A lumbar herniation is treated differently than a cervical herniation. A bulge has a different prognosis than a protrusion through the annular fibers. And a post-accident disc injury requires a different documentation framework entirely. The exam tells us which — and that determines the plan.
The lumbar spine handles the highest compressive loads of any spinal region. L4-L5 and L5-S1 are the most vulnerable segments — they sit at the junction of the mobile lumbar spine and the relatively fixed sacrum. When the nucleus herniates posterolaterally, it compresses the exiting nerve root, producing one-sided low back pain with radiculopathy into the leg. Dermatomal patterns are specific: L4 nerve root involvement produces pain and weakness in the medial foot and quadriceps. L5 affects the dorsal foot and big toe extension. S1 affects the lateral foot, heel, and gastroc. These patterns guide both diagnosis and treatment selection.
Exam signs
Phase 1 — Decompress
Flexion Distraction Therapy
Cyclic lumbar traction reduces intradiscal pressure and encourages the nucleus to retract away from the nerve root. First-line for lumbar radiculopathy.
Phase 2 — Centralize
McKenzie Method + Neural Flossing
Extension-biased directional preference exercise to centralize pain from the periphery toward the spine.
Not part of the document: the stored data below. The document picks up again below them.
-- pv_equiv track=rewrite | github.com/jasonmayday/LeetCode | leetcode_cup/1_easy/LCP_39_无人机方阵.py | minimumSwitchingTimes
-- ===== SOURCE A (Python) =====
-- from typing import List
--
-- def minimumSwitchingTimes(source: List[List[int]], target: List[List[int]]) -> int:
--     dict = {}
--     for i in source:
--         for j in i:
--             if j not in dict:
--                 dict[j] = 0
--             dict[j] += 1
--     ans = 0
--     for i in target:
--         for j in i:
--             if j not in dict:
--                 ans += 1
--             elif dict[j] > 0:
--                 dict[j] -= 1
--             else:
--                 ans += 1
--     return ans
-- ===== SOURCE B (Python) =====
-- from typing import List
--
-- def minimumSwitchingTimes(source: List[List[int]], target: List[List[int]]) -> int:
--     cs = {}
--     for row in source:
--         for v in row:
--             cs[v] = cs.get(v, 0) + 1
--     ct = {}
--     for row in target:
--         for v in row:
--             ct[v] = ct.get(v, 0) + 1
--     return sum(max(0, n - cs.get(v, 0)) for v, n in ct.items())
-- ===== Notes on version B (the rewrite author's own statement) =====
-- stated objective: alternative
-- what changed: Builds complete frequency tables of source and target up front and returns the sum of the positive residuals count(target,v)-count(source,v) over the distinct target values, instead of A's destructive match-as-you-go scan that decrements a shared availability dict while walking target.
import Mathlib
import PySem

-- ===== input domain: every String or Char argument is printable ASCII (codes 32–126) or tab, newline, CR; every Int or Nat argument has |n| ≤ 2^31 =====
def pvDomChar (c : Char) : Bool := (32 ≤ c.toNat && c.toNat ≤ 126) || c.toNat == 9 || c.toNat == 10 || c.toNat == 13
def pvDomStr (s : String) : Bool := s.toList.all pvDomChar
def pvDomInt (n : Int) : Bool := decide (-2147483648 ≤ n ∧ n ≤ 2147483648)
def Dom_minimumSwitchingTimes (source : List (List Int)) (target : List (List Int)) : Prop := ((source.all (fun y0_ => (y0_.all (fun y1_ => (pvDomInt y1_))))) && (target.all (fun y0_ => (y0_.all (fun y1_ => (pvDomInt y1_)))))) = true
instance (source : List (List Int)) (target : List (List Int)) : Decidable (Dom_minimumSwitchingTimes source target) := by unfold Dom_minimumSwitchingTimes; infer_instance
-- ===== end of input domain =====

-- B builds complete frequency tables of source and target up front and sums the
-- positive per-value residuals, instead of A's destructive match-as-you-go scan
-- (objective: alternative).

-- ===== PORT A =====
-- first loop body: 'if j not in dict: dict[j] = 0 ; dict[j] += 1'
def pvBuildStep (d : PySem.Dict Int Int) (j : Int) : PySem.Dict Int Int :=
  let d := if d.contains j then d else d.insert j 0
  d.modify j 0 (· + 1)

-- second loop body over state (dict, ans)
def pvMatchStep (s : PySem.Dict Int Int × Int) (j : Int) : PySem.Dict Int Int × Int :=
  if ¬ s.1.contains j then (s.1, s.2 + 1)
  else if s.1.getD j 0 > 0 then (s.1.modify j 0 (· - 1), s.2)
  else (s.1, s.2 + 1)

def minimumSwitchingTimes (source : List (List Int)) (target : List (List Int)) : Int :=
  let d := source.foldl (fun d i => i.foldl pvBuildStep d) PySem.Dict.empty
  let st := target.foldl (fun s i => i.foldl pvMatchStep s) (d, (0 : Int))
  st.2

-- ===== PORT B =====
-- 'cs[v] = cs.get(v, 0) + 1'
def pvCountStep (d : PySem.Dict Int Int) (v : Int) : PySem.Dict Int Int :=
  d.insert v (d.getD v 0 + 1)

def minimumSwitchingTimes_alt (source : List (List Int)) (target : List (List Int)) : Int :=
  let cs := source.foldl (fun d row => row.foldl pvCountStep d) PySem.Dict.empty
  let ct := target.foldl (fun d row => row.foldl pvCountStep d) PySem.Dict.empty
  (ct.items.map (fun p => max 0 (p.2 - cs.getD p.1 0))).sum

-- ===== PRECONDITION & SPEC =====
def Spec_minimumSwitchingTimes (source : List (List Int)) (target : List (List Int)) (out : Int) : Prop := out = minimumSwitchingTimes_alt source target
instance (source : List (List Int)) (target : List (List Int)) (out : Int) : Decidable (Spec_minimumSwitchingTimes source target out) := by unfold Spec_minimumSwitchingTimes; infer_instance

-- ===== CLAIM (what is proved, stated in full; the proofs are below) =====
def Claim_equal_minimumSwitchingTimes : Prop := ∀ (source : List (List Int)) (target : List (List Int)), Dom_minimumSwitchingTimes source target → Spec_minimumSwitchingTimes source target (minimumSwitchingTimes source target)

-- ===== LEMMAS AND PROOFS =====

-- one build step bumps the stored count of j by one (default 0)
theorem pvBuildStep_getD (d : PySem.Dict Int Int) (j v : Int) :
    (pvBuildStep d j).getD v 0 = d.getD v 0 + (if v = j then 1 else 0) := by
  unfold pvBuildStep
  have hins : ∀ w, ((if d.contains j then d else d.insert j 0)).getD w 0 = d.getD w 0 := by
    intro w
    by_cases hc : d.contains j = true
    · simp [hc]
    · by_cases h : w = j
      · subst h
        simp [hc, PySem.Dict.getD_of_not_contains d 0 (by simpa using hc)]
      · simp [hc, PySem.Dict.getD_insert, h]
  rw [PySem.Dict.getD_modify, hins, hins]
  split_ifs with h
  · rw [h]
  · rw [add_zero]

-- the build fold computes occurrence counts
theorem pvBuild_getD (l : List Int) (d : PySem.Dict Int Int) (v : Int) :
    (l.foldl pvBuildStep d).getD v 0 = d.getD v 0 + (l.count v : Int) := by
  induction l generalizing d with
  | nil => simp
  | cons j t ih =>
      rw [List.foldl_cons, ih, pvBuildStep_getD]
      by_cases h : v = j
      · rw [h, List.count_cons_self, if_pos rfl]
        push_cast; ring
      · rw [List.count_cons_of_ne (Ne.symm h), if_neg h, add_zero]

-- the match fold, abstracted over the availability function c
theorem pvMatch_foldl (t : List Int) : ∀ (d : PySem.Dict Int Int) (ans : Int) (c : Int → Int),
    (∀ v, d.getD v 0 = c v) → (∀ v, 0 ≤ c v) →
    (t.foldl pvMatchStep (d, ans)).2
      = ans + ∑ v ∈ t.toFinset, max 0 ((t.count v : Int) - c v) := by
  induction t with
  | nil => intro d ans c _ _; simp
  | cons j t ih =>
      intro d ans c hdc hc0
      have hins : (j :: t).toFinset = insert j t.toFinset := by simp
      by_cases hpos : 0 < c j
      · -- available: dict decrements at j, availability drops by one
        have hcont : d.contains j = true := by
          by_contra hnc
          have h0 : d.getD j 0 = 0 :=
            PySem.Dict.getD_of_not_contains d 0 (by simpa using hnc)
          rw [hdc j] at h0; omega
        have hstep : pvMatchStep (d, ans) j = (d.modify j 0 (· - 1), ans) := by
          unfold pvMatchStep
          simp [hcont, hdc j, hpos]
        rw [List.foldl_cons, hstep,
          ih (d.modify j 0 (· - 1)) ans (fun v => if v = j then c j - 1 else c v)
            (by
              intro v
              rw [PySem.Dict.getD_modify]
              dsimp only
              split_ifs with h
              · rw [hdc j]
              · exact hdc v)
            (by
              intro v
              dsimp only
              split_ifs with h
              · omega
              · exact hc0 v)]
        congr 1
        rw [hins]
        by_cases hjt : j ∈ t
        · have hmem : j ∈ insert j t.toFinset := Finset.mem_insert_self j t.toFinset
          have hmem' : j ∈ t.toFinset := List.mem_toFinset.mpr hjt
          rw [← Finset.add_sum_erase _ _ hmem, ← Finset.add_sum_erase _ _ hmem',
            Finset.erase_insert_eq_erase]
          have h1 : max 0 (((j :: t).count j : Int) - c j)
              = max 0 ((t.count j : Int) - (c j - 1)) := by
            congr 1
            rw [List.count_cons_self]
            push_cast; ring
          have h2 : ∀ x ∈ t.toFinset.erase j,
              max 0 (((j :: t).count x : Int) - c x)
                = max 0 ((t.count x : Int) - if x = j then c j - 1 else c x) := by
            intro x hx
            have hxj : x ≠ j := Finset.ne_of_mem_erase hx
            rw [List.count_cons_of_ne (Ne.symm hxj), if_neg hxj]
          rw [h1, Finset.sum_congr rfl h2]
          simp
        · have hjt' : j ∉ t.toFinset := by simpa using hjt
          rw [Finset.sum_insert hjt']
          have h1 : max 0 (((j :: t).count j : Int) - c j) = 0 := by
            have h0 : t.count j = 0 := List.count_eq_zero_of_not_mem hjt
            rw [List.count_cons_self, h0]
            apply max_eq_left
            push_cast; omega
          have h2 : ∀ x ∈ t.toFinset,
              max 0 (((j :: t).count x : Int) - c x)
                = max 0 ((t.count x : Int) - if x = j then c j - 1 else c x) := by
            intro x hx
            have hxj : x ≠ j := by rintro rfl; exact hjt' hx
            rw [List.count_cons_of_ne (Ne.symm hxj), if_neg hxj]
          rw [h1, Finset.sum_congr rfl h2]
          simp
      · -- unavailable (count 0): ans += 1, dict unchanged
        have hcj : c j = 0 := le_antisymm (by omega) (hc0 j)
        have hstep : pvMatchStep (d, ans) j = (d, ans + 1) := by
          unfold pvMatchStep
          by_cases hcont : d.contains j = true
          · simp [hcont, hdc j, hcj]
          · simp [hcont]
        rw [List.foldl_cons, hstep, ih d (ans + 1) c hdc hc0]
        have key : ∑ v ∈ (j :: t).toFinset, max 0 (((j :: t).count v : Int) - c v)
            = 1 + ∑ v ∈ t.toFinset, max 0 ((t.count v : Int) - c v) := by
          rw [hins]
          by_cases hjt : j ∈ t
          · have hmem : j ∈ insert j t.toFinset := Finset.mem_insert_self j t.toFinset
            have hmem' : j ∈ t.toFinset := List.mem_toFinset.mpr hjt
            rw [← Finset.add_sum_erase _ _ hmem, ← Finset.add_sum_erase _ _ hmem',
              Finset.erase_insert_eq_erase]
            have hcnt : (0 : Int) ≤ (t.count j : Int) := by positivity
            have h1 : max 0 (((j :: t).count j : Int) - c j)
                = 1 + max 0 ((t.count j : Int) - c j) := by
              rw [List.count_cons_self, hcj]
              rw [max_eq_right (by omega), max_eq_right (by omega)]
              push_cast; ring
            have h2 : ∀ x ∈ t.toFinset.erase j,
                max 0 (((j :: t).count x : Int) - c x)
                  = max 0 ((t.count x : Int) - c x) := by
              intro x hx
              rw [List.count_cons_of_ne (Ne.symm (Finset.ne_of_mem_erase hx))]
            rw [h1, Finset.sum_congr rfl h2]
            ring
          · have hjt' : j ∉ t.toFinset := by simpa using hjt
            rw [Finset.sum_insert hjt']
            have h1 : max 0 (((j :: t).count j : Int) - c j) = 1 := by
              have h0 : t.count j = 0 := List.count_eq_zero_of_not_mem hjt
              rw [List.count_cons_self, h0, hcj]
              simp
            have h2 : ∀ x ∈ t.toFinset,
                max 0 (((j :: t).count x : Int) - c x)
                  = max 0 ((t.count x : Int) - c x) := by
              intro x hx
              have hxj : x ≠ j := by rintro rfl; exact hjt' hx
              rw [List.count_cons_of_ne (Ne.symm hxj)]
            rw [h1, Finset.sum_congr rfl h2]
        rw [key]; ring

-- B's per-distinct-value residual sum as a Finset sum
theorem pvAlt_eq_finset (src tgt : List Int) :
    ((((tgt.foldl pvCountStep PySem.Dict.empty).items).map
        (fun p => max 0 (p.2 - (src.foldl pvCountStep PySem.Dict.empty).getD p.1 0)))).sum
      = ∑ v ∈ tgt.toFinset, max 0 ((tgt.count v : Int) - (src.count v : Int)) := by
  have hsrc : ∀ k, (src.foldl pvCountStep PySem.Dict.empty).getD k 0 = (src.count k : Int) := by
    intro k
    unfold pvCountStep
    rw [PySem.Dict.getD_foldl_insert_add_one, PySem.Dict.getD_empty, zero_add]
  have hct : (tgt.foldl pvCountStep PySem.Dict.empty).items
      = (PySem.Set.ofList tgt).map (fun k => (k, (tgt.count k : Int))) := by
    unfold pvCountStep
    rw [PySem.Dict.foldl_insert_getD_add_one_eq_counter, PySem.Dict.items_counter]
  rw [hct, List.map_map]
  have hbody : ∀ k,
      ((fun p : Int × Int => max 0 (p.2 - (src.foldl pvCountStep PySem.Dict.empty).getD p.1 0)) ∘
        (fun k => (k, (tgt.count k : Int)))) k
      = max 0 ((tgt.count k : Int) - (src.count k : Int)) := by
    intro k
    simp [Function.comp, hsrc k]
  rw [List.map_congr_left (fun k _ => hbody k),
    ← List.sum_toFinset _ (PySem.Set.nodup_ofList tgt)]
  apply Finset.sum_congr
  · ext v
    simp [PySem.Set.mem_ofList]
  · intro _ _; rfl

-- ===== VERDICT (by name: the statement is the Claim_ definition above) =====
theorem minimumSwitchingTimes_spec : Claim_equal_minimumSwitchingTimes := by
  intro source target _
  unfold Spec_minimumSwitchingTimes minimumSwitchingTimes minimumSwitchingTimes_alt
  simp only [← List.foldl_flatten]
  rw [pvMatch_foldl (target.flatten) _ 0 (fun v => ((source.flatten).count v : Int))
      (by
        intro v
        rw [pvBuild_getD, PySem.Dict.getD_empty]
        ring)
      (by intro v; positivity)]
  rw [pvAlt_eq_finset]
  ring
Sciatic nerve flossing restores nerve glide.
Phase 3 — Stabilize
Core Stabilization Programming
Dead bug, bird dog, and pallof press progressions to build protective stability and prevent recurrence under daily load demands.
Cervical disc herniations most commonly occur at C5-C6 and C6-C7 — the segments with the greatest mobility and highest mechanical demand in the neck. The herniation typically produces neck pain with radiation into the arm and hand following a dermatomal pattern. C5-C6 involvement affects the lateral forearm and thumb. C6-C7 affects the middle finger and triceps. The pain is often described as burning, sharp, or electric — worse with neck extension or ipsilateral lateral flexion, which compresses the neural foramen further.
Exam signs
Primary
Activator Method + Cervical Traction
Low-force instrument adjustment avoids the rotational forces contraindicated in acute cervical disc presentations. Intermittent cervical traction decompresses the neural foramen.
Adjunct
Nerve Flossing (Upper Limb Tension)
Brachial plexus and median/ulnar nerve mobilization restores nerve glide through the compromised segments and reduces arm symptoms.
Stabilization
Deep Cervical Flexor Training
Progressive activation of the longus colli and longus capitis to restore cervical stability and offload the disc segment long-term.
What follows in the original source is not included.